▶ **Collected data**:
____

-- prefix decomposition at an underscore boundary
lemma pv_pref_decomp (q : List Char) : ∀ (x cs' : List Char), '_' ∉ q →
    (x ++ ['_'] <+: q ++ '_' :: cs' ↔ x = q ∨ ∃ y, x = q ++ '_' :: y ∧ y ++ ['_'] <+: cs') := by
  induction q with
  | nil =>
    intro x cs' _
    constructor
    · intro h
      match x with
      | [] => exact Or.inl rfl
      | c :: x' =>
        simp only [List.cons_append, List.nil_append, List.cons_prefix_cons] at h
        exact Or.inr ⟨x', by simp [h.1], h.2⟩
    · rintro (rfl | ⟨y, rfl, hy⟩)
      · simp
      · simpa using hy
  | cons a q' ih =>
    intro x cs' hq
    have ha : a ≠ '_' := fun h => hq (by simp [h])
    have hq' : '_' ∉ q' := fun h => hq (by simp [h])
    constructor
    · intro h
      match x with
      | [] =>
        simp only [List.nil_append, List.cons_append, List.cons_prefix_cons] at h
        exact absurd h.1.symm ha
      | c :: x' =>
        simp only [List.cons_append, List.cons_prefix_cons] at h
        rcases (ih x' cs' hq').mp h.2 with rfl | ⟨y, rfl, hy⟩
        · exact Or.inl (by simp [h.1])
        · exact Or.inr ⟨y, by simp [h.1], hy⟩
    · rintro (rfl | ⟨y, rfl, hy⟩)
      · exact ⟨cs', by simp⟩
      · obtain ⟨t, rfl⟩ := hy
        exact ⟨t, by simp⟩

____

Would you copy out every line in the records that includes the string "have"?

▶ **Solution below**:
    have ha : a ≠ '_' := fun h => hq (by simp [h])
    have hq' : '_' ∉ q' := fun h => hq (by simp [h])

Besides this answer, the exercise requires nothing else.